▶ [Directions]
Your answer should be only the lines below from the one with "set n3 := d3.length" to the one with "(fun e => decide", repeated exactly, ends included.

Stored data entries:
■ ■ ■ ■ ■ ■ ■

-- pv_equiv track=rewrite | github.com/sklxy/Informatyka | Zad58.py | bad_time
-- ===== SOURCE A (Python) =====
-- def bad_time(dates1, dates2, dates3):
--     badtime1 = [] ; badtime2 = [] ; badtime3 = []
--
--     for x in range(len(dates1)):
--         time = x*24 + 12
--         if dates1[x] != time:
--             badtime1.append(x)
--
--     for x in range(len(dates2)):
--         time = x*24 + 12
--         if dates2[x] != time:
--             badtime2.append(x)
--
--     for x in range(len(dates3)):
--         time = x*24 + 12
--         if dates3[x] != time:
--             badtime3.append(x)
--
--     return common_elements_counter(badtime1, badtime2, badtime3)
--
-- def common_elements_counter(list1, list2, list3):
--     result = 0
--     for element in list1:
--         if element in list2:
--             if element in list3:
--                 result += 1
--     return result
-- ===== SOURCE B (Python) =====
-- def bad_time(dates1, dates2, dates3):
--     m = min(len(dates1), len(dates2), len(dates3))
--     count = 0
--     for x in range(m):
--         t = x * 24 + 12
--         if dates1[x] != t and dates2[x] != t and dates3[x] != t:
--             count += 1
--     return count
-- ===== Notes on version B (the rewrite author's own statement) =====
-- stated objective: faster
-- what changed: Replaced the three list-building loops plus the quadratic membership-scan intersection counter by a single fused pass over range(min(len1,len2,len3)) that counts indices where all three lists mismatch the expected time, with no intermediate lists.
import Mathlib
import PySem

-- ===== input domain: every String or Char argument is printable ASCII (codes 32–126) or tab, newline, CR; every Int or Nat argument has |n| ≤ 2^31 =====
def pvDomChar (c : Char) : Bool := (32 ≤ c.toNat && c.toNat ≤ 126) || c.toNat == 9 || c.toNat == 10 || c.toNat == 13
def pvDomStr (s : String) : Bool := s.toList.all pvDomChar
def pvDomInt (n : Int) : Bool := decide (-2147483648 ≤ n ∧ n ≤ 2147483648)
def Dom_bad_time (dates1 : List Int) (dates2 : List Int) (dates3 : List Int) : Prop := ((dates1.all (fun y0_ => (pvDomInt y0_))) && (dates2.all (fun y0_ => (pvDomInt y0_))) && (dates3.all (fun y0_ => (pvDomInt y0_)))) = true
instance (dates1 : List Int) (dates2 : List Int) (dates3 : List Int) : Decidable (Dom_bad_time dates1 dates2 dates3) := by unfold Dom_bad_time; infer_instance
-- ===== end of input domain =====

-- B fuses A's three list-building loops and the quadratic membership-intersection count
-- into one pass over range(min of the three lengths), with no intermediate lists (objective: faster).

-- ===== PORT A =====
-- helper: Python's common_elements_counter, transliterated
def common_elements_counter (list1 : List Int) (list2 : List Int) (list3 : List Int) : Int :=
  list1.foldl (fun result element =>
    if element ∈ list2 then
      if element ∈ list3 then result + 1 else result
    else result) 0

def bad_time (dates1 : List Int) (dates2 : List Int) (dates3 : List Int) : Int :=
  let badtime1 := (PySem.List.pyRange 0 (dates1.length : Int) 1).foldl
    (fun acc x => if PySem.List.pyGetD dates1 x 0 ≠ x * 24 + 12 then acc ++ [x] else acc) []
  let badtime2 := (PySem.List.pyRange 0 (dates2.length : Int) 1).foldl
    (fun acc x => if PySem.List.pyGetD dates2 x 0 ≠ x * 24 + 12 then acc ++ [x] else acc) []
  let badtime3 := (PySem.List.pyRange 0 (dates3.length : Int) 1).foldl
    (fun acc x => if PySem.List.pyGetD dates3 x 0 ≠ x * 24 + 12 then acc ++ [x] else acc) []
  common_elements_counter badtime1 badtime2 badtime3

-- ===== PORT B =====
def bad_time_alt (dates1 : List Int) (dates2 : List Int) (dates3 : List Int) : Int :=
  let m := min dates1.length (min dates2.length dates3.length)
  (List.range m).foldl (fun (count : Int) (x : Nat) =>
    let t : Int := (x : Int) * 24 + 12
    if dates1.getD x 0 ≠ t ∧ dates2.getD x 0 ≠ t ∧ dates3.getD x 0 ≠ t then count + 1
    else count) 0

-- ===== PRECONDITION & SPEC =====
def Spec_bad_time (dates1 : List Int) (dates2 : List Int) (dates3 : List Int) (out : Int) : Prop := out = bad_time_alt dates1 dates2 dates3
instance (dates1 : List Int) (dates2 : List Int) (dates3 : List Int) (out : Int) : Decidable (Spec_bad_time dates1 dates2 dates3 out) := by unfold Spec_bad_time; infer_instance

-- ===== CLAIM (what is proved, stated in full; the proofs are below) =====
def Claim_equal_bad_time : Prop := ∀ (dates1 : List Int) (dates2 : List Int) (dates3 : List Int), Dom_bad_time dates1 dates2 dates3 → Spec_bad_time dates1 dates2 dates3 (bad_time dates1 dates2 dates3)

-- ===== LEMMAS AND PROOFS =====

-- the per-list mismatch predicate, on Nat indices
def mism (d : List Int) (k : Nat) : Bool := decide (d.getD k 0 ≠ (k : Int) * 24 + 12)

-- A's badtime list for d is the filtered index range, cast to Int
lemma badlist_eq (d : List Int) :
    (PySem.List.pyRange 0 (d.length : Int) 1).foldl
      (fun acc x => if PySem.List.pyGetD d x 0 ≠ x * 24 + 12 then acc ++ [x] else acc) [] =
    ((List.range d.length).filter (mism d)).map (fun (k : Nat) => (k : Int)) := by
  have hfun : (fun (acc : List Int) (x : Int) =>
      if PySem.List.pyGetD d x 0 ≠ x * 24 + 12 then acc ++ [x] else acc) =
      (fun acc x =>
        if (fun (y : Int) => decide (PySem.List.pyGetD d y 0 ≠ y * 24 + 12)) x = true
        then acc ++ [id x] else acc) := by
    funext acc x
    simp
  rw [hfun, PySem.List.foldl_append_if]
  have h : PySem.List.pyRange 0 (d.length : Int) 1 =
      (List.range d.length).map (fun (k : Nat) => (k : Int)) := by
    rw [PySem.List.pyRange_one]
    simp
  rw [h, List.filter_map]
  simp only [List.map_id, List.nil_append]
  congr 1
  apply List.filter_congr
  intro k _
  simp [mism, Function.comp, PySem.List.pyGetD_natCast]

-- an if-then-counter foldl is a countP
lemma foldl_count (l : List Int) (p : Int → Bool) (init : Int) :
    l.foldl (fun r e => if p e then r + 1 else r) init = init + (l.countP p : Int) := by
  induction l generalizing init with
  | nil => simp
  | cons a t ih =>
    simp only [List.foldl_cons, List.countP_cons, ih]
    by_cases h : p a = true <;> simp [h] <;> ring

lemma foldl_count_nat (l : List Nat) (p : Nat → Bool) (init : Int) :
    l.foldl (fun r e => if p e then r + 1 else r) init = init + (l.countP p : Int) := by
  induction l generalizing init with
  | nil => simp
  | cons a t ih =>
    simp only [List.foldl_cons, List.countP_cons, ih]
    by_cases h : p a = true <;> simp [h] <;> ring

-- countP over range n of a predicate forcing < m equals countP over range m, for m ≤ n
lemma countP_range_restrict (n m : Nat) (h : m ≤ n) (P : Nat → Bool)
    (hP : ∀ k, k < n → P k = true → k < m) :
    (List.range n).countP P = (List.range m).countP P := by
  have hn : n = m + (n - m) := by omega
  rw [hn, List.range_add, List.countP_append]
  have : ((List.range (n - m)).map (fun k => m + k)).countP P = 0 := by
    rw [List.countP_eq_zero]
    intro x hx
    rcases List.mem_map.1 hx with ⟨j, hj, rfl⟩
    intro hc
    have hjn : j < n - m := List.mem_range.1 hj
    exact absurd (hP _ (by omega) hc) (by omega)
  omega

-- ===== VERDICT (by name: the statement is the Claim_ definition above) =====
theorem bad_time_spec : Claim_equal_bad_time := by
  intro d1 d2 d3 _
  unfold Spec_bad_time bad_time bad_time_alt common_elements_counter
  simp only [badlist_eq]
  set n1 := d1.length
  set n2 := d2.length
  set n3 := d3.length
  set m := min n1 (min n2 n3) with hm
  -- A's counter as a countP over the filtered list
  have hA :
      (((List.range n1).filter (mism d1)).map (fun (k : Nat) => (k : Int))).foldl
        (fun result element =>
          if element ∈ ((List.range n2).filter (mism d2)).map (fun (k : Nat) => (k : Int)) then
            if element ∈ ((List.range n3).filter (mism d3)).map (fun (k : Nat) => (k : Int)) then result + 1
            else result
          else result) 0 =
      ((((List.range n1).filter (mism d1)).map (fun (k : Nat) => (k : Int))).countP
        (fun e => decide (e ∈ ((List.range n2).filter (mism d2)).map (fun (k : Nat) => (k : Int))) &&
                  decide (e ∈ ((List.range n3).filter (mism d3)).map (fun (k : Nat) => (k : Int)))) : Int) := by
    rw [show (fun (result : Int) (element : Int) =>
          if element ∈ ((List.range n2).filter (mism d2)).map (fun (k : Nat) => (k : Int)) then
            if element ∈ ((List.range n3).filter (mism d3)).map (fun (k : Nat) => (k : Int)) then result + 1
            else result
          else result) =
        (fun (r : Int) (e : Int) =>
          if (decide (e ∈ ((List.range n2).filter (mism d2)).map (fun (k : Nat) => (k : Int))) &&
              decide (e ∈ ((List.range n3).filter (mism d3)).map (fun (k : Nat) => (k : Int)))) then r + 1
          else r) from by
      funext r e
      by_cases h2 : e ∈ ((List.range n2).filter (mism d2)).map (fun (k : Nat) => (k : Int)) <;>
        by_cases h3 : e ∈ ((List.range n3).filter (mism d3)).map (fun (k : Nat) => (k : Int)) <;>
        simp [h2, h3]]
    rw [foldl_count]
    simp
  rw [hA]
  -- B's counter as a countP over range m
  have hB :
      (List.range m).foldl (fun (count : Int) (x : Nat) =>
        let t : Int := (x : Int) * 24 + 12
        if d1.getD x 0 ≠ t ∧ d2.getD x 0 ≠ t ∧ d3.getD x 0 ≠ t then count + 1 else count) 0 =
      ((List.range m).countP (fun k => mism d1 k && mism d2 k && mism d3 k) : Int) := by
    rw [show (fun (count : Int) (x : Nat) =>
          let t : Int := (x : Int) * 24 + 12
          if d1.getD x 0 ≠ t ∧ d2.getD x 0 ≠ t ∧ d3.getD x 0 ≠ t then count + 1 else count) =
        (fun (c : Int) (k : Nat) =>
          if (mism d1 k && mism d2 k && mism d3 k) then c + 1 else c) from by
      funext c k
      simp [mism, and_assoc]]
    rw [foldl_count_nat]
    simp
  rw [hB]
  -- connect the two countPs
  rw [List.countP_map, List.countP_filter]
  congr 1
  have step1 :
      List.countP (fun (a : Nat) =>
        ((fun (e : Int) =>
            decide (e ∈ ((List.range n2).filter (mism d2)).map (fun (k : Nat) => (k : Int))) &&
            decide (e ∈ ((List.range n3).filter (mism d3)).map (fun (k : Nat) => (k : Int)))) ∘
          (fun (k : Nat) => (k : Int))) a && mism d1 a) (List.range n1) =
      List.countP (fun (k : Nat) =>
        (decide (k < n2) && mism d2 k && (decide (k < n3) && mism d3 k)) && mism d1 k)
        (List.range n1) := by
    apply List.countP_congr
    intro k _
    simp only [Function.comp_apply, Bool.and_eq_true, decide_eq_true_eq]
    by_cases h2 : k < n2 ∧ mism d2 k = true <;> by_cases h3 : k < n3 ∧ mism d3 k = true <;>
      simp_all
  rw [step1]
  rw [countP_range_restrict n1 m (by omega) _ (by
    intro k hkn hk
    simp only [Bool.and_eq_true, decide_eq_true_eq] at hk
    omega)]
  apply List.countP_congr
  intro k hk
  have hkm : k < m := List.mem_range.1 hk
  have h2 : k < n2 := by omega
  have h3 : k < n3 := by omega
  simp [h2, h3]
  tauto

■ ■ ■ ■ ■ ■ ■

▶ [Written solution]
  set n3 := d3.length
  set m := min n1 (min n2 n3) with hm
  -- A's counter as a countP over the filtered list
  have hA :
      (((List.range n1).filter (mism d1)).map (fun (k : Nat) => (k : Int))).foldl
        (fun result element =>
          if element ∈ ((List.range n2).filter (mism d2)).map (fun (k : Nat) => (k : Int)) then
            if element ∈ ((List.range n3).filter (mism d3)).map (fun (k : Nat) => (k : Int)) then result + 1
            else result
          else result) 0 =
      ((((List.range n1).filter (mism d1)).map (fun (k : Nat) => (k : Int))).countP
        (fun e => decide (e ∈ ((List.range n2).filter (mism d2)).map (fun (k : Nat) => (k : Int))) &&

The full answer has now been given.